> What is being asked
From the line with "theorem pvSepAssoc (X" through the line with "[PySem.List.pyGetD, PySem.List.pyGet?_neg_one, pvGetLastAux]", repeat the entries verbatim, both end lines included, and add nothing.

> Extracted data entries
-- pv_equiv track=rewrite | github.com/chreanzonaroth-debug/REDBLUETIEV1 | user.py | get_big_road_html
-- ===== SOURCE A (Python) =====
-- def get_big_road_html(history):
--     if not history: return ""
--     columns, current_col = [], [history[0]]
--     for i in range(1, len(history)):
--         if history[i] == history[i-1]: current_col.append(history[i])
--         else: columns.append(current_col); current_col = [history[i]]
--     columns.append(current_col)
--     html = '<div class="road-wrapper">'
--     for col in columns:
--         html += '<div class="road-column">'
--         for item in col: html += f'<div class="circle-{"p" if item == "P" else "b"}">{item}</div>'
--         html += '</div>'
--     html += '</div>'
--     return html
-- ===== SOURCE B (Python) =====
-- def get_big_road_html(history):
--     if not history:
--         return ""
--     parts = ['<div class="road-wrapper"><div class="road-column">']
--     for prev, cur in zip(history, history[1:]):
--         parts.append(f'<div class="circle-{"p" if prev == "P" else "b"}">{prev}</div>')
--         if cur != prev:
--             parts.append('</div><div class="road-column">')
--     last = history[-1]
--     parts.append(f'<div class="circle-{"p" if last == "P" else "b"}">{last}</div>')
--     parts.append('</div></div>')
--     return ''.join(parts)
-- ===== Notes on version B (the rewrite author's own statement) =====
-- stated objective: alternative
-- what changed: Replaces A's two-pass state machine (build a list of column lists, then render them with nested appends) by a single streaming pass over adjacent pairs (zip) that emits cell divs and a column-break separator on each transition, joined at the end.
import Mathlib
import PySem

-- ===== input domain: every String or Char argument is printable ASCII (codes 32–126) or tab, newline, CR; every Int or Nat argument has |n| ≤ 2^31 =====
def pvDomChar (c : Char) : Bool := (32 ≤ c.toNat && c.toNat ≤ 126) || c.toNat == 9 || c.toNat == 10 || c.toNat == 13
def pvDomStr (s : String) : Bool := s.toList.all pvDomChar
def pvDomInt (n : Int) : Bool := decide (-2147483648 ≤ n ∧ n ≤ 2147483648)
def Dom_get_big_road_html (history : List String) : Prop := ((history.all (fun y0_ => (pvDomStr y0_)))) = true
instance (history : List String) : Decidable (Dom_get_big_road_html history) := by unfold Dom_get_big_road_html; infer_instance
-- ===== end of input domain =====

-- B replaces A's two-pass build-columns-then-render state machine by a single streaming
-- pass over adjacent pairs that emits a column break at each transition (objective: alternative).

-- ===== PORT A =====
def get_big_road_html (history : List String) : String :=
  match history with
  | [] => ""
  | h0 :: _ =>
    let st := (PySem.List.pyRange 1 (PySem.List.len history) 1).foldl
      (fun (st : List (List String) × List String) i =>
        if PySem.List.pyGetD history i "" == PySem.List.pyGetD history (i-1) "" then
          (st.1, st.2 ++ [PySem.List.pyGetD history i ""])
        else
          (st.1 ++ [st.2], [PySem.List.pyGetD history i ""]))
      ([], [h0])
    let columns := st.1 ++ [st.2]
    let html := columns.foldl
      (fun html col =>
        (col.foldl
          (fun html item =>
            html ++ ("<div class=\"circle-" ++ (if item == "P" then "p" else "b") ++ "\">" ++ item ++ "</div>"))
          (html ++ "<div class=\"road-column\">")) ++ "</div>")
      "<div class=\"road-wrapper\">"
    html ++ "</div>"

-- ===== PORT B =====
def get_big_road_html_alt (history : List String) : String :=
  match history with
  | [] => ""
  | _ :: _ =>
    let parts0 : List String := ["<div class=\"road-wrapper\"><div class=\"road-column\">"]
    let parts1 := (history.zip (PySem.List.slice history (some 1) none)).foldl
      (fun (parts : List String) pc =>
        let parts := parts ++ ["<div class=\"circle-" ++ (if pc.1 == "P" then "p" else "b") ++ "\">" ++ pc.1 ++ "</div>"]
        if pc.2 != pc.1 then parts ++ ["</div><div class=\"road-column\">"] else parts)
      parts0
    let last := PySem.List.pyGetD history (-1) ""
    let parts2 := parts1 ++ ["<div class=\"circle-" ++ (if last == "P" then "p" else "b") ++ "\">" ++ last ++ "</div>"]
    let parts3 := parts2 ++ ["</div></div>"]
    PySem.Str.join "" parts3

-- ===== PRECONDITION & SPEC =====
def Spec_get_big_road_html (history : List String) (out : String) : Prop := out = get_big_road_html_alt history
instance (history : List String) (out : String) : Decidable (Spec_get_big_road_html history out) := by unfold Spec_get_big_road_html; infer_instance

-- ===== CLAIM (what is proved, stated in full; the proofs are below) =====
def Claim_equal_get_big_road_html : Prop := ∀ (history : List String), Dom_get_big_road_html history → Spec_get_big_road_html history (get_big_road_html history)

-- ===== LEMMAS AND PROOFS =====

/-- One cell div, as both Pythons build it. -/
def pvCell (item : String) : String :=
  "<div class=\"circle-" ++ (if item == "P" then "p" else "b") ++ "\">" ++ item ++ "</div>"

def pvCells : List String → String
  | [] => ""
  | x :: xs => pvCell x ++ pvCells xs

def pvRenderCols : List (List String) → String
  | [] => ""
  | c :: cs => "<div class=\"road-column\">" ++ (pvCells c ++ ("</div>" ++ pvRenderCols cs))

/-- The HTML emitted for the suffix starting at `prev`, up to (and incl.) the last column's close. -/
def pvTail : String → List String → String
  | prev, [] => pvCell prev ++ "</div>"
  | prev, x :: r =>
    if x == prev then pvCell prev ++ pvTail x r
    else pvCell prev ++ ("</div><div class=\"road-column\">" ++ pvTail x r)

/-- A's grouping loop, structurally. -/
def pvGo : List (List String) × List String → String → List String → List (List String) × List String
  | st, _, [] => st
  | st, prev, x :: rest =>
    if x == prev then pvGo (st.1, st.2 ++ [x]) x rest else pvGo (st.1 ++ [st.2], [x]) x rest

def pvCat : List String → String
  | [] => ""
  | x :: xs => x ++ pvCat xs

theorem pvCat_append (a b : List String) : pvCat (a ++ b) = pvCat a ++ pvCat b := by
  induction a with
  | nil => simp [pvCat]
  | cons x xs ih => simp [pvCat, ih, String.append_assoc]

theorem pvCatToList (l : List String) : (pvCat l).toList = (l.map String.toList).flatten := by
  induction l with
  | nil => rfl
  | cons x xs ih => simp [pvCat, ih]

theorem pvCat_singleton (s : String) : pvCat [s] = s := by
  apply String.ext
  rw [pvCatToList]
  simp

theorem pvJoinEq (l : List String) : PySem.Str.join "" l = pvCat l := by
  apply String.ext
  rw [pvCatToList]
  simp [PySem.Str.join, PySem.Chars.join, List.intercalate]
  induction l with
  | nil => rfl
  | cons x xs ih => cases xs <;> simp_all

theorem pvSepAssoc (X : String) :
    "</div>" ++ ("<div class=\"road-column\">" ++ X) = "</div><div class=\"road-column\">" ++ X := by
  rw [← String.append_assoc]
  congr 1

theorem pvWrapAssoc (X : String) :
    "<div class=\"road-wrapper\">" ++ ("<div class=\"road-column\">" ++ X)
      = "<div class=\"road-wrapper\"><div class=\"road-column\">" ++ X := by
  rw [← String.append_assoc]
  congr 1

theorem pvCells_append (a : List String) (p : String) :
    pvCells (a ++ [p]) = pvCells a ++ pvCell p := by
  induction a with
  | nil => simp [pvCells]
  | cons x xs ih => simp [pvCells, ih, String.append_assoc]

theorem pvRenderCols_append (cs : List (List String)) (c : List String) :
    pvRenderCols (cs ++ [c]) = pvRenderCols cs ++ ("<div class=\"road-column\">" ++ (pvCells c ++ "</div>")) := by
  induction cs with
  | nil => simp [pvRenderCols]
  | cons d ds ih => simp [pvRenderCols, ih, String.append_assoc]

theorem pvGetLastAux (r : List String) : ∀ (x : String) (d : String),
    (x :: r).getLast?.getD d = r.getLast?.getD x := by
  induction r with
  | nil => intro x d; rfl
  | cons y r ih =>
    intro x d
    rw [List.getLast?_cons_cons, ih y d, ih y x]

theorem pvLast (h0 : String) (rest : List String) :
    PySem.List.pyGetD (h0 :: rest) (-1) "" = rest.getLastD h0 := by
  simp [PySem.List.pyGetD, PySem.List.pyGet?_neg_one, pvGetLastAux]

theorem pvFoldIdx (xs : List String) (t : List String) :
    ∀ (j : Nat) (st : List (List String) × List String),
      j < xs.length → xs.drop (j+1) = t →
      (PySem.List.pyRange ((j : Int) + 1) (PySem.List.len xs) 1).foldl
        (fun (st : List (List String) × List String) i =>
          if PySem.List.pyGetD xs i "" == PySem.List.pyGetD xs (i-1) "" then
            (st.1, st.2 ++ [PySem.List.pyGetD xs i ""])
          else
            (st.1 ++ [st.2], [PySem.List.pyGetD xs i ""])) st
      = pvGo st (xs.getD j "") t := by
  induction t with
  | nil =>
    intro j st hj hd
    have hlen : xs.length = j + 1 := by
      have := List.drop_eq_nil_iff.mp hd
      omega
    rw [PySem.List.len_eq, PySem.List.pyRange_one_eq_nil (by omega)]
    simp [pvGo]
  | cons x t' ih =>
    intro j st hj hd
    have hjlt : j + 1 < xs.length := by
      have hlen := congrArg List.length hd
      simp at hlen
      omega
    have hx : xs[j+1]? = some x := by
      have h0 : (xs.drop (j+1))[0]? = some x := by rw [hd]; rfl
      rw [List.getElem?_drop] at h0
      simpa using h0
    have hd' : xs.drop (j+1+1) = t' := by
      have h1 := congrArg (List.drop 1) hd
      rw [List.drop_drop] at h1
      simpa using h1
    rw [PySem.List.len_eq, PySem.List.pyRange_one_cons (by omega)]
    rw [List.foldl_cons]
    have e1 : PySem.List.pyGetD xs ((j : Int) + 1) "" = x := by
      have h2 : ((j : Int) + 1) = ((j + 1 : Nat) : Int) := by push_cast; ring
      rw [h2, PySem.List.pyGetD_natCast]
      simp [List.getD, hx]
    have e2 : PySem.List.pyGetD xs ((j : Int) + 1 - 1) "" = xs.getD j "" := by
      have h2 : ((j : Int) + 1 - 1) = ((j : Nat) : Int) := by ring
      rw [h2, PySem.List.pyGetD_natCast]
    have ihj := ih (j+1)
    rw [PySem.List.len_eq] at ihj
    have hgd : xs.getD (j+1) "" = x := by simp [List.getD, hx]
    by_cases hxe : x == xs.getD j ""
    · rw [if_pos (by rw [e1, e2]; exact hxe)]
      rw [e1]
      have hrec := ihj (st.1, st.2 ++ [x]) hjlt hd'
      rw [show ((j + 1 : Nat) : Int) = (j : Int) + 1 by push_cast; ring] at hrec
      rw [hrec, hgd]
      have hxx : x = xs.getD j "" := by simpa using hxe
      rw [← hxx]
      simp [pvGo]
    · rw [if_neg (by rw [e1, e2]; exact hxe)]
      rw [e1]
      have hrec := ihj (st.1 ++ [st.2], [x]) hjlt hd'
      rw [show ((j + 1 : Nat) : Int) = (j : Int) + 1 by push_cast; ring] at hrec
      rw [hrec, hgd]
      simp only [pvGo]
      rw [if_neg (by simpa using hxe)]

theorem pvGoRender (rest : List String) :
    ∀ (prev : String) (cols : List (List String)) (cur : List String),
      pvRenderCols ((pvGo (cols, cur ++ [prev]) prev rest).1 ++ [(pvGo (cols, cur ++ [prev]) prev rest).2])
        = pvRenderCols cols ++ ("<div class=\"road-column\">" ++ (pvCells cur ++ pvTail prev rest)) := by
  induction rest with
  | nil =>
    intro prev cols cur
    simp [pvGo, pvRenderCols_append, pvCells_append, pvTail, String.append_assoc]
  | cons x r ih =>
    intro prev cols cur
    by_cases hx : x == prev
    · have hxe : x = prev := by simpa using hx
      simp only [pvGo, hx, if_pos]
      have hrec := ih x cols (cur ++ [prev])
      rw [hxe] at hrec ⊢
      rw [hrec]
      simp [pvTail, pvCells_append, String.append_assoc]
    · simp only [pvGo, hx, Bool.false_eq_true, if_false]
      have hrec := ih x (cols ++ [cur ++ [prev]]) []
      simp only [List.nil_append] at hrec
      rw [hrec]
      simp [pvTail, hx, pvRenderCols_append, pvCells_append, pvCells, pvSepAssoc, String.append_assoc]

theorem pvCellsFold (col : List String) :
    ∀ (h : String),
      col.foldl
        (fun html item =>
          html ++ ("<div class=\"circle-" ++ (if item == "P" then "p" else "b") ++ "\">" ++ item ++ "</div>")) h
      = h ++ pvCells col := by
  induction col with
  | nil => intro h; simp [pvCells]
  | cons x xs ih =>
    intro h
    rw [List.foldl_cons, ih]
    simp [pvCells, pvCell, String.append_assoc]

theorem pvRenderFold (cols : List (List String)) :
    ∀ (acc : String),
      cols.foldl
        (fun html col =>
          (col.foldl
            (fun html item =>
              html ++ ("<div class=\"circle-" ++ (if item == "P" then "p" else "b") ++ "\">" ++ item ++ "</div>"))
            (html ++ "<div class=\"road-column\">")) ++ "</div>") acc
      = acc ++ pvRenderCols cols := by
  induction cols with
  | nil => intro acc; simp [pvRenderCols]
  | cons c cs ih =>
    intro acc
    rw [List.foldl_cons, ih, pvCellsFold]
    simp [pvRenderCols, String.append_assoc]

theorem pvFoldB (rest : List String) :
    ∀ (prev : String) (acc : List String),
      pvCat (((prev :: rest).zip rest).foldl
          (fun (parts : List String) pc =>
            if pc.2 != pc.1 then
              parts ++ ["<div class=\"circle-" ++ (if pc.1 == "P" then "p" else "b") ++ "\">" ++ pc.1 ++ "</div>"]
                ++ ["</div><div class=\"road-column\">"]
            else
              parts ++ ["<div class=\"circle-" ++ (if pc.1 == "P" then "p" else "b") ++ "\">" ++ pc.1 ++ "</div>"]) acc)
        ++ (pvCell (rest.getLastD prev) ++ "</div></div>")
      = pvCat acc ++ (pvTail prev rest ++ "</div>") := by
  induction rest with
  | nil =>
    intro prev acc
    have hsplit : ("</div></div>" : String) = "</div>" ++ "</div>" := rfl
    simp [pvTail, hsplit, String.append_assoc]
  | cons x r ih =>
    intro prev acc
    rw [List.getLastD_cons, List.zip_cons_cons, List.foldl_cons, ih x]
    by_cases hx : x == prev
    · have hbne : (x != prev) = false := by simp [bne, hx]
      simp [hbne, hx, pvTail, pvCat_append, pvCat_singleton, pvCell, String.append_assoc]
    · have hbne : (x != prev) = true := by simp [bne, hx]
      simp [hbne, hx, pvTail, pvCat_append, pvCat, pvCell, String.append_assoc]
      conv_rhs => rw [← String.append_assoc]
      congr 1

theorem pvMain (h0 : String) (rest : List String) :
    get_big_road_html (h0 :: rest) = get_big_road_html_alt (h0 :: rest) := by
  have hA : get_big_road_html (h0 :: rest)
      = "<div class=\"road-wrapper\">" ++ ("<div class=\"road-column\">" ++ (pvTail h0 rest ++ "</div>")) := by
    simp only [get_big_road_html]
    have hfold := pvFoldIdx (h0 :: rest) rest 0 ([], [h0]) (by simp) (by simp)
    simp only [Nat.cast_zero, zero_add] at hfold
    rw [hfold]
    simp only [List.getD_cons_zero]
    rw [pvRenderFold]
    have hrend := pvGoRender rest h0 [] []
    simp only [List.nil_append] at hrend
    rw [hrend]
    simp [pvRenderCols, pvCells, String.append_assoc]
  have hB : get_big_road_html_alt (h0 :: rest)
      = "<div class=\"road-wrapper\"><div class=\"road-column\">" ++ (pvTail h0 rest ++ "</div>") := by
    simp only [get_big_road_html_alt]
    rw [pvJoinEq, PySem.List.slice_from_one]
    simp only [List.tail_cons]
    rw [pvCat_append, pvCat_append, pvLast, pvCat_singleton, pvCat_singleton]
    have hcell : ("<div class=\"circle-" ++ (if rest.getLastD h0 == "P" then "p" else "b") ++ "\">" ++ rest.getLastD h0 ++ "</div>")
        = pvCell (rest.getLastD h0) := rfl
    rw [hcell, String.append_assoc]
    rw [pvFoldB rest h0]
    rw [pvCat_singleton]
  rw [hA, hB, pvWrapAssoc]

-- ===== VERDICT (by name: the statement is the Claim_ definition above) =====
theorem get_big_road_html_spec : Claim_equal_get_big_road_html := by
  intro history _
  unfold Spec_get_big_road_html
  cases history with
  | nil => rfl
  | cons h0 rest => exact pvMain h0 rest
* * *
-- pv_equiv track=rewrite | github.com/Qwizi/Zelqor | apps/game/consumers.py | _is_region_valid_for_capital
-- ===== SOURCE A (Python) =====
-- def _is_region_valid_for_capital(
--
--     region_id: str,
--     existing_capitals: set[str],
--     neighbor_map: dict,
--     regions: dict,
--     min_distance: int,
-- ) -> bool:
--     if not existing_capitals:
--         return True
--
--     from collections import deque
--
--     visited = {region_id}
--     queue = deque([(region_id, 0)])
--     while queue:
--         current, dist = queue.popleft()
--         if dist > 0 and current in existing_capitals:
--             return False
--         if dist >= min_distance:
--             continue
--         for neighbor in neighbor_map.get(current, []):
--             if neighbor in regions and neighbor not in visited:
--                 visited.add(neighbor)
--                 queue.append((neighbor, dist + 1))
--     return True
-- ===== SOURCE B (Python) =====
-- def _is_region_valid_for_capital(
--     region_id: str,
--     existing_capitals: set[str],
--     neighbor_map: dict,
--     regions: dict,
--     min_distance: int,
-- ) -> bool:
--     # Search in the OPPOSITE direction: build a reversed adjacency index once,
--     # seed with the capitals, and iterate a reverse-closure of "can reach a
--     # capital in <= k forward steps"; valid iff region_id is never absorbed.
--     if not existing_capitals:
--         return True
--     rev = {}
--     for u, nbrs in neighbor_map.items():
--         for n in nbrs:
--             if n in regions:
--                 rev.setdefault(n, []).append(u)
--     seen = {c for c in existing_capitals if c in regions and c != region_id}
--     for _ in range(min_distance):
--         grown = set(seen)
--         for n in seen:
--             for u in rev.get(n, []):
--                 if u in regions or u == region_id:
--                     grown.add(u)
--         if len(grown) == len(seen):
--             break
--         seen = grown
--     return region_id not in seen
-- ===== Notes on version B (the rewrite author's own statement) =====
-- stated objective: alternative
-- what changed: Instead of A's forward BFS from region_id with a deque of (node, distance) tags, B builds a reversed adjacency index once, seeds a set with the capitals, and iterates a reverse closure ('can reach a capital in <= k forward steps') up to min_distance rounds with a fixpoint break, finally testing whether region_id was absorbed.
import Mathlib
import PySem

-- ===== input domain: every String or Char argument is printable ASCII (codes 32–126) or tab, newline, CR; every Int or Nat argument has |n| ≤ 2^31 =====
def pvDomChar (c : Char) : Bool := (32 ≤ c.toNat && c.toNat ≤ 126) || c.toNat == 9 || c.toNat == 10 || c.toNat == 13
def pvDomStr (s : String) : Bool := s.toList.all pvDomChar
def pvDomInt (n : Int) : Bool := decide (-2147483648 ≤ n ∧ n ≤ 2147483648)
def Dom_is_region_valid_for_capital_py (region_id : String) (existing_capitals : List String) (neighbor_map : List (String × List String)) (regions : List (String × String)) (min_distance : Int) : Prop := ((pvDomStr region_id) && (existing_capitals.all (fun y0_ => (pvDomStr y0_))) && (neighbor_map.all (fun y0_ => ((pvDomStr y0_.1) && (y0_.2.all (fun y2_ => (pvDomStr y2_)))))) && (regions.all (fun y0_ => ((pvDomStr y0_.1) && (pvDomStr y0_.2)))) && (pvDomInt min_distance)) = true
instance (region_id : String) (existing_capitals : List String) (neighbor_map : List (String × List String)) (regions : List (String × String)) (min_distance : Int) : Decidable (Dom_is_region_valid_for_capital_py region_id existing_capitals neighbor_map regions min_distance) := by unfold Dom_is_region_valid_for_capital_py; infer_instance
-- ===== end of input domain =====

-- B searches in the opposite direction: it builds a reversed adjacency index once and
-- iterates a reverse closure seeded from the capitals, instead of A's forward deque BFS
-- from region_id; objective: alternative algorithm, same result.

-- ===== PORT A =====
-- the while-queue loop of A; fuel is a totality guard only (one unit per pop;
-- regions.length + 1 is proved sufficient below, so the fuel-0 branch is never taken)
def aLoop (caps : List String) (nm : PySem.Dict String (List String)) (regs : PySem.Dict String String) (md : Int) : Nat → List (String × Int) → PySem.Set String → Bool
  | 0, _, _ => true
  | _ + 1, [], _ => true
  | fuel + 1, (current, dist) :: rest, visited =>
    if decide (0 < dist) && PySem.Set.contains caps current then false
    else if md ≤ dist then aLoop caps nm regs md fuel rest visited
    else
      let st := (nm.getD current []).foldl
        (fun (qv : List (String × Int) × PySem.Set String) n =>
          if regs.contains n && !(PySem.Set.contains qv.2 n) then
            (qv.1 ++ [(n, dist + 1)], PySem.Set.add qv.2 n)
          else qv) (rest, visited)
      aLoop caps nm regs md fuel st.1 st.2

> Written response
theorem pvSepAssoc (X : String) :
    "</div>" ++ ("<div class=\"road-column\">" ++ X) = "</div><div class=\"road-column\">" ++ X := by
  rw [← String.append_assoc]
  congr 1

theorem pvWrapAssoc (X : String) :
    "<div class=\"road-wrapper\">" ++ ("<div class=\"road-column\">" ++ X)
      = "<div class=\"road-wrapper\"><div class=\"road-column\">" ++ X := by
  rw [← String.append_assoc]
  congr 1

theorem pvCells_append (a : List String) (p : String) :
    pvCells (a ++ [p]) = pvCells a ++ pvCell p := by
  induction a with
  | nil => simp [pvCells]
  | cons x xs ih => simp [pvCells, ih, String.append_assoc]

theorem pvRenderCols_append (cs : List (List String)) (c : List String) :
    pvRenderCols (cs ++ [c]) = pvRenderCols cs ++ ("<div class=\"road-column\">" ++ (pvCells c ++ "</div>")) := by
  induction cs with
  | nil => simp [pvRenderCols]
  | cons d ds ih => simp [pvRenderCols, ih, String.append_assoc]

theorem pvGetLastAux (r : List String) : ∀ (x : String) (d : String),
    (x :: r).getLast?.getD d = r.getLast?.getD x := by
  induction r with
  | nil => intro x d; rfl
  | cons y r ih =>
    intro x d
    rw [List.getLast?_cons_cons, ih y d, ih y x]

theorem pvLast (h0 : String) (rest : List String) :
    PySem.List.pyGetD (h0 :: rest) (-1) "" = rest.getLastD h0 := by
  simp [PySem.List.pyGetD, PySem.List.pyGet?_neg_one, pvGetLastAux]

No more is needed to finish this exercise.